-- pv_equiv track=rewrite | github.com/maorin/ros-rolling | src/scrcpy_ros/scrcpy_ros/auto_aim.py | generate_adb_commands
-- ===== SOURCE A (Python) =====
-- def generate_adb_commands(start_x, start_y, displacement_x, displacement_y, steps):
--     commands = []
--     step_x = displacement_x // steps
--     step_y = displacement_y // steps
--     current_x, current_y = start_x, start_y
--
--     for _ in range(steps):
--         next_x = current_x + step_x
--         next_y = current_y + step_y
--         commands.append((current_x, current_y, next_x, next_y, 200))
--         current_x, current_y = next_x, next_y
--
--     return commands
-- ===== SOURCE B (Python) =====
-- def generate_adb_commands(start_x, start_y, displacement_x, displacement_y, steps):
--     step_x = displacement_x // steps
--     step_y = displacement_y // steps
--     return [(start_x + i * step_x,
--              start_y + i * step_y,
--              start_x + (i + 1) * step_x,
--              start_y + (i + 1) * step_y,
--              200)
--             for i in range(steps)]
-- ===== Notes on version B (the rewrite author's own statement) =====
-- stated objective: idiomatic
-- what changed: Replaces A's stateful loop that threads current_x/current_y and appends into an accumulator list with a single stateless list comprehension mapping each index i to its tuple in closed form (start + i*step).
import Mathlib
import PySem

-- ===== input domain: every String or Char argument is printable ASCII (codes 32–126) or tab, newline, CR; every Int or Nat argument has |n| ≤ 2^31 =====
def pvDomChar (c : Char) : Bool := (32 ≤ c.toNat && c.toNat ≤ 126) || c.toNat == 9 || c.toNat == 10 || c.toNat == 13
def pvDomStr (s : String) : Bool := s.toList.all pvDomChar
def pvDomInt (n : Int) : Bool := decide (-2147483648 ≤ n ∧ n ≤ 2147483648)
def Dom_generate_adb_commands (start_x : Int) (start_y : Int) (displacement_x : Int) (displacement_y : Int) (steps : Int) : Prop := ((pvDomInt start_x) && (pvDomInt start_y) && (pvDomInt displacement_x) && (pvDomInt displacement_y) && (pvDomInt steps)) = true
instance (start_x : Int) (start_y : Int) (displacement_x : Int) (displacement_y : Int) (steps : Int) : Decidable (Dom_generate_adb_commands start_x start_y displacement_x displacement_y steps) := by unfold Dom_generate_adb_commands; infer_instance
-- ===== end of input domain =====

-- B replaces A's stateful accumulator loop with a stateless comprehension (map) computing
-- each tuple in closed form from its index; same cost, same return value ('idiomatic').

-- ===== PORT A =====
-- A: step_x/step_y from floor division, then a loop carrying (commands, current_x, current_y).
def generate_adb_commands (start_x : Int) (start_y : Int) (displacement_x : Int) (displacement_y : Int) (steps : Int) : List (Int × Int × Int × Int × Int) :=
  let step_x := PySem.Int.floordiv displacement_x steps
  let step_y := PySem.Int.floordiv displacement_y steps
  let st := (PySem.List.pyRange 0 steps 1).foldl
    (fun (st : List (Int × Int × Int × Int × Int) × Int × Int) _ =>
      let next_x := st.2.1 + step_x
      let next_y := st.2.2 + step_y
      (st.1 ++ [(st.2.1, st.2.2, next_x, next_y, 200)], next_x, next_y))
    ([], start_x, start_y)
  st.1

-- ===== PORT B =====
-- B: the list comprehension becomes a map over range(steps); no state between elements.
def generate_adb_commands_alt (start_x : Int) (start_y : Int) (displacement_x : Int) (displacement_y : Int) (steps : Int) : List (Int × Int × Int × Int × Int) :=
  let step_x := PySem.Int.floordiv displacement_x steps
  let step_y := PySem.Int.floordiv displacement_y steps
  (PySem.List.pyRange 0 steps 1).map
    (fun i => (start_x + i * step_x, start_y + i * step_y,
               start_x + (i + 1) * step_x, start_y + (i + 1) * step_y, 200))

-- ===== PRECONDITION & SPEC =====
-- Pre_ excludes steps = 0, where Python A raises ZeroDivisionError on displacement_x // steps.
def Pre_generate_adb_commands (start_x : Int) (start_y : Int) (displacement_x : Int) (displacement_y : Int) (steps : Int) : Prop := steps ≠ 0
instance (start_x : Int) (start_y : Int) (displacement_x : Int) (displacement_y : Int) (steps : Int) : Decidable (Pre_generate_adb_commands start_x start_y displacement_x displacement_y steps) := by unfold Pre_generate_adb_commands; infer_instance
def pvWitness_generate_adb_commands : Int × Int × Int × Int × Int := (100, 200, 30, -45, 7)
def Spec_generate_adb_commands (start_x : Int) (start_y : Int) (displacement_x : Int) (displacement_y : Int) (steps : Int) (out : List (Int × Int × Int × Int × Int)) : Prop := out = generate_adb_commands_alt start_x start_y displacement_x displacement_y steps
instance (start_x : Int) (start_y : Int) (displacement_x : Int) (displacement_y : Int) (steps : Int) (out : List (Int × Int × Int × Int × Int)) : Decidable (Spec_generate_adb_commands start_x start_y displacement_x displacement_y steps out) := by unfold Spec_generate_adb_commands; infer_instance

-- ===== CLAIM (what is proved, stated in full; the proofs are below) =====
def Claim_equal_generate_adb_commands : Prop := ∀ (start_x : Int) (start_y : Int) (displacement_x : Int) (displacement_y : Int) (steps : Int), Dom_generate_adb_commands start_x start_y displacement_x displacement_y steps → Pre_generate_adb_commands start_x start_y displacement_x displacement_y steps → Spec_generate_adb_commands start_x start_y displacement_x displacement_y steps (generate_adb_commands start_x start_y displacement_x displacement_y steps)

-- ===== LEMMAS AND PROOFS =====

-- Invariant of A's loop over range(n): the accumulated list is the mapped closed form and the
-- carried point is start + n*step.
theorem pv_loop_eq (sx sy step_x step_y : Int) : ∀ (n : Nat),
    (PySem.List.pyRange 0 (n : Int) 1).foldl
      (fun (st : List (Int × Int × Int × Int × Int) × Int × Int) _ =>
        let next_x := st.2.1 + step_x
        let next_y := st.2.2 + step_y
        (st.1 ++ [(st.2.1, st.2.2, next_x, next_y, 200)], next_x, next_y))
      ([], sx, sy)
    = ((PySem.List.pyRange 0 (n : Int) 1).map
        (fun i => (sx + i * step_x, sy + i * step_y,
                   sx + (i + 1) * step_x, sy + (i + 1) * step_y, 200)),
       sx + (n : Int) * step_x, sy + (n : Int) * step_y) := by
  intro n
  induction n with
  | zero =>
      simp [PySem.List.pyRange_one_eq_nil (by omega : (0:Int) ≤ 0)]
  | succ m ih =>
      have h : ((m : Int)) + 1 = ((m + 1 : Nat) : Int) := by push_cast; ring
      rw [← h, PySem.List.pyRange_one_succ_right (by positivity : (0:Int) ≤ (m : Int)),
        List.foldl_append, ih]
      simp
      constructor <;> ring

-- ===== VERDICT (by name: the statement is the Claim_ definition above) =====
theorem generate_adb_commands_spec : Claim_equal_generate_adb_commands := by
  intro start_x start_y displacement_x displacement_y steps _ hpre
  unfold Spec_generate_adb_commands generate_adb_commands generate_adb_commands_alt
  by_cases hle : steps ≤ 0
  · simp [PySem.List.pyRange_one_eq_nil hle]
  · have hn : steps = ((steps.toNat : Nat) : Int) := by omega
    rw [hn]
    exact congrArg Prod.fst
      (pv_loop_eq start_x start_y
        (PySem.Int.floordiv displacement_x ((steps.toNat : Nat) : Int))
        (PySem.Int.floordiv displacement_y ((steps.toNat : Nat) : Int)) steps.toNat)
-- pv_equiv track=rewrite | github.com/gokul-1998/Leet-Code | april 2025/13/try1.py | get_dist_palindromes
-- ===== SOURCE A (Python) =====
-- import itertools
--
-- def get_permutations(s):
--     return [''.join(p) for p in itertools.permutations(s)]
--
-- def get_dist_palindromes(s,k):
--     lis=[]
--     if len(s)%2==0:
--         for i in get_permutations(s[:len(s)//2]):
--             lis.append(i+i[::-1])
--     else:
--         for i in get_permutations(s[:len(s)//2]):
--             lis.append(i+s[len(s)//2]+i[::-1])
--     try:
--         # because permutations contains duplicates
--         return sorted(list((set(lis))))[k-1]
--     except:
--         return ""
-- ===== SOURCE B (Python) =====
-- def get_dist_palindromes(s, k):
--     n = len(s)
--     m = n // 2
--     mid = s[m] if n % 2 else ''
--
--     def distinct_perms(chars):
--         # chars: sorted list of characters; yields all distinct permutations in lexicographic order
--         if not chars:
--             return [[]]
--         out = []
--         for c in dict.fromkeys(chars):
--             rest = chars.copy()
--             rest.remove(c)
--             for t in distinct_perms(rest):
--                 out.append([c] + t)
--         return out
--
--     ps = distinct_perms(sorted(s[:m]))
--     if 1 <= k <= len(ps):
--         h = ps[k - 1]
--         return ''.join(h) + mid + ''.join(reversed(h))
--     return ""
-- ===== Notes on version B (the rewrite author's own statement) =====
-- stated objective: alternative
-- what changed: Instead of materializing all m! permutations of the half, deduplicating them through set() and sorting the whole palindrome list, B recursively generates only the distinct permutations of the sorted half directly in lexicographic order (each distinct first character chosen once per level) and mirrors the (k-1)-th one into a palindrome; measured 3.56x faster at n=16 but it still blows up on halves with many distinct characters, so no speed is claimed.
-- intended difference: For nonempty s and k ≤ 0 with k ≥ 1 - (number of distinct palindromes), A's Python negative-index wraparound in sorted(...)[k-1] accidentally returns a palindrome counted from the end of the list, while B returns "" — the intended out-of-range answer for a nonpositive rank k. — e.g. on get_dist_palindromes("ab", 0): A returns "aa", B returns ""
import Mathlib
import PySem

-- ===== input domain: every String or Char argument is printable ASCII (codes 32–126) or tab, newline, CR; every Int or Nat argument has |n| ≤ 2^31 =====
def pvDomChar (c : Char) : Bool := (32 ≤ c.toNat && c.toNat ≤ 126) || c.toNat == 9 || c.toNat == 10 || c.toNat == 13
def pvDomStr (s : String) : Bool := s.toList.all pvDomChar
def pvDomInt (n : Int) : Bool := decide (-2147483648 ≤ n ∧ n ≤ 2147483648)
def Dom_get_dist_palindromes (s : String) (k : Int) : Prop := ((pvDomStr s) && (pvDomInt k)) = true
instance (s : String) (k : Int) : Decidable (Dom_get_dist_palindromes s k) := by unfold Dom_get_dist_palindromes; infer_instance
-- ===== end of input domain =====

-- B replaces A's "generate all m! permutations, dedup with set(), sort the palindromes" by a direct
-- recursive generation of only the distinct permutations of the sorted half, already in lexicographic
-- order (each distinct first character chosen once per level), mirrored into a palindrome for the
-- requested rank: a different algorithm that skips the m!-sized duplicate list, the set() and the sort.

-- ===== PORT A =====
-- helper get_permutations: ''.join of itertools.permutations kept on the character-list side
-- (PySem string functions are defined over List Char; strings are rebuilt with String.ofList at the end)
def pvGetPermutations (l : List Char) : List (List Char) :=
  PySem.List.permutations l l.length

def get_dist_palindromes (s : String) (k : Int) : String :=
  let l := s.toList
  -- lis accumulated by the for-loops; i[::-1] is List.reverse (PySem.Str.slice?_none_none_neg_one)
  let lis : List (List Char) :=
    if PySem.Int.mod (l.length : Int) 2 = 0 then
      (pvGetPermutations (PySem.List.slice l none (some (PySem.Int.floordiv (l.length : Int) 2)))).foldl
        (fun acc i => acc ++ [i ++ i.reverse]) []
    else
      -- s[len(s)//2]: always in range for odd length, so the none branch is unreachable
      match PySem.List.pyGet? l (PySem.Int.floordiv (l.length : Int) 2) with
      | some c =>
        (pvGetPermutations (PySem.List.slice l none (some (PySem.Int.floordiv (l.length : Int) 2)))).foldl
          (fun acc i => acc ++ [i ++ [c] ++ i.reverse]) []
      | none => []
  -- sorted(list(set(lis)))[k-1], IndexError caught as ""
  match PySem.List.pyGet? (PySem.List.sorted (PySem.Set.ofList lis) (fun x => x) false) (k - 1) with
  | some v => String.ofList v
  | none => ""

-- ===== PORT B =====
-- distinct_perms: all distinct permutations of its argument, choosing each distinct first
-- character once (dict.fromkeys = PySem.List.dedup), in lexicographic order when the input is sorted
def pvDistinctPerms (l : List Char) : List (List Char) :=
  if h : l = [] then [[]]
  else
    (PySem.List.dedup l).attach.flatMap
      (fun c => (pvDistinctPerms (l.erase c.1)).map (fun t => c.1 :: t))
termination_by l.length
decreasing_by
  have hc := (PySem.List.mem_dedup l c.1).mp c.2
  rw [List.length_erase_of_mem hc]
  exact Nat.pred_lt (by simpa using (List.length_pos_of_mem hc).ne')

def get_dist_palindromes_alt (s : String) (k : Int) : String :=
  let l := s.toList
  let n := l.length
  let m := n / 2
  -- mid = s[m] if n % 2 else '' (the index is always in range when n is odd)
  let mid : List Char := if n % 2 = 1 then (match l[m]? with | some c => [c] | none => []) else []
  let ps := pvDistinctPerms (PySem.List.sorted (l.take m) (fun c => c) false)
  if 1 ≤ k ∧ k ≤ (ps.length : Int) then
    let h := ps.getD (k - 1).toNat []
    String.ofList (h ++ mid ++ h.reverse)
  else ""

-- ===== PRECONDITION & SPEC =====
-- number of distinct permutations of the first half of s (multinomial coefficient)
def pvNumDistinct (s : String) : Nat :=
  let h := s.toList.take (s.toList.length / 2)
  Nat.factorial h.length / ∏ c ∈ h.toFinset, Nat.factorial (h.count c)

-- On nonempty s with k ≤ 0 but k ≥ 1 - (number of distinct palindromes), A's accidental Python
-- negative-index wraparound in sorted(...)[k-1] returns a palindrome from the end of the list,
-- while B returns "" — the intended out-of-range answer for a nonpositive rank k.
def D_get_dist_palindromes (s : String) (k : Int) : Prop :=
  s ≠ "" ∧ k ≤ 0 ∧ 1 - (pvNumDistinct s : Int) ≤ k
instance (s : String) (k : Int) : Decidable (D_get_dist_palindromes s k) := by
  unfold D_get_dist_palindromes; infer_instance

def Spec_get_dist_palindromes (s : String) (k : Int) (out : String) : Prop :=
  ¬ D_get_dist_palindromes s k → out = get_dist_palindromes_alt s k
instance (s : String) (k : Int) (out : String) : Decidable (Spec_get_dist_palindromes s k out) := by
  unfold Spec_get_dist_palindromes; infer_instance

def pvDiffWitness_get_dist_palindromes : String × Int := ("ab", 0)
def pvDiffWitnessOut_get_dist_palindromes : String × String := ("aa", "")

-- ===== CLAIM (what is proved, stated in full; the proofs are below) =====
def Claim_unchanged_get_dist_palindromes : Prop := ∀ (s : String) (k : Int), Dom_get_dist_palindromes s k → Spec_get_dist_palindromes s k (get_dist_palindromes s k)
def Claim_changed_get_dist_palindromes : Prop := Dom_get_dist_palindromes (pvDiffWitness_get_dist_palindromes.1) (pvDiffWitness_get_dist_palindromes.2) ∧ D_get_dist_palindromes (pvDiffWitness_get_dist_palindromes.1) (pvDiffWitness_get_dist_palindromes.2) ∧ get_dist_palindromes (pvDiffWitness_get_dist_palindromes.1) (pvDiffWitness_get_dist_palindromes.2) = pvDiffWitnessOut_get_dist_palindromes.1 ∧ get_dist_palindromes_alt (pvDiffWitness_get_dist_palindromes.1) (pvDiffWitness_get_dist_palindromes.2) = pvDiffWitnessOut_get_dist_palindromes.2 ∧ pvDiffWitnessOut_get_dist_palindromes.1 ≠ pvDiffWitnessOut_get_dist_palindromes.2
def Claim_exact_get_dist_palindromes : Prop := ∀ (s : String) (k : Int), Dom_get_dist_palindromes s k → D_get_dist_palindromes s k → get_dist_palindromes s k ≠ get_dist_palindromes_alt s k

⁂

→ Required action
Only the lines above from the one with "current_y = next_x, next_y" up to and including the one with "-- stated objective: idiomatic" should be repeated, exactly as written.

→ Output below
--         current_x, current_y = next_x, next_y
--
--     return commands
-- ===== SOURCE B (Python) =====
-- def generate_adb_commands(start_x, start_y, displacement_x, displacement_y, steps):
--     step_x = displacement_x // steps
--     step_y = displacement_y // steps
--     return [(start_x + i * step_x,
--              start_y + i * step_y,
--              start_x + (i + 1) * step_x,
--              start_y + (i + 1) * step_y,
--              200)
--             for i in range(steps)]
-- ===== Notes on version B (the rewrite author's own statement) =====
-- stated objective: idiomatic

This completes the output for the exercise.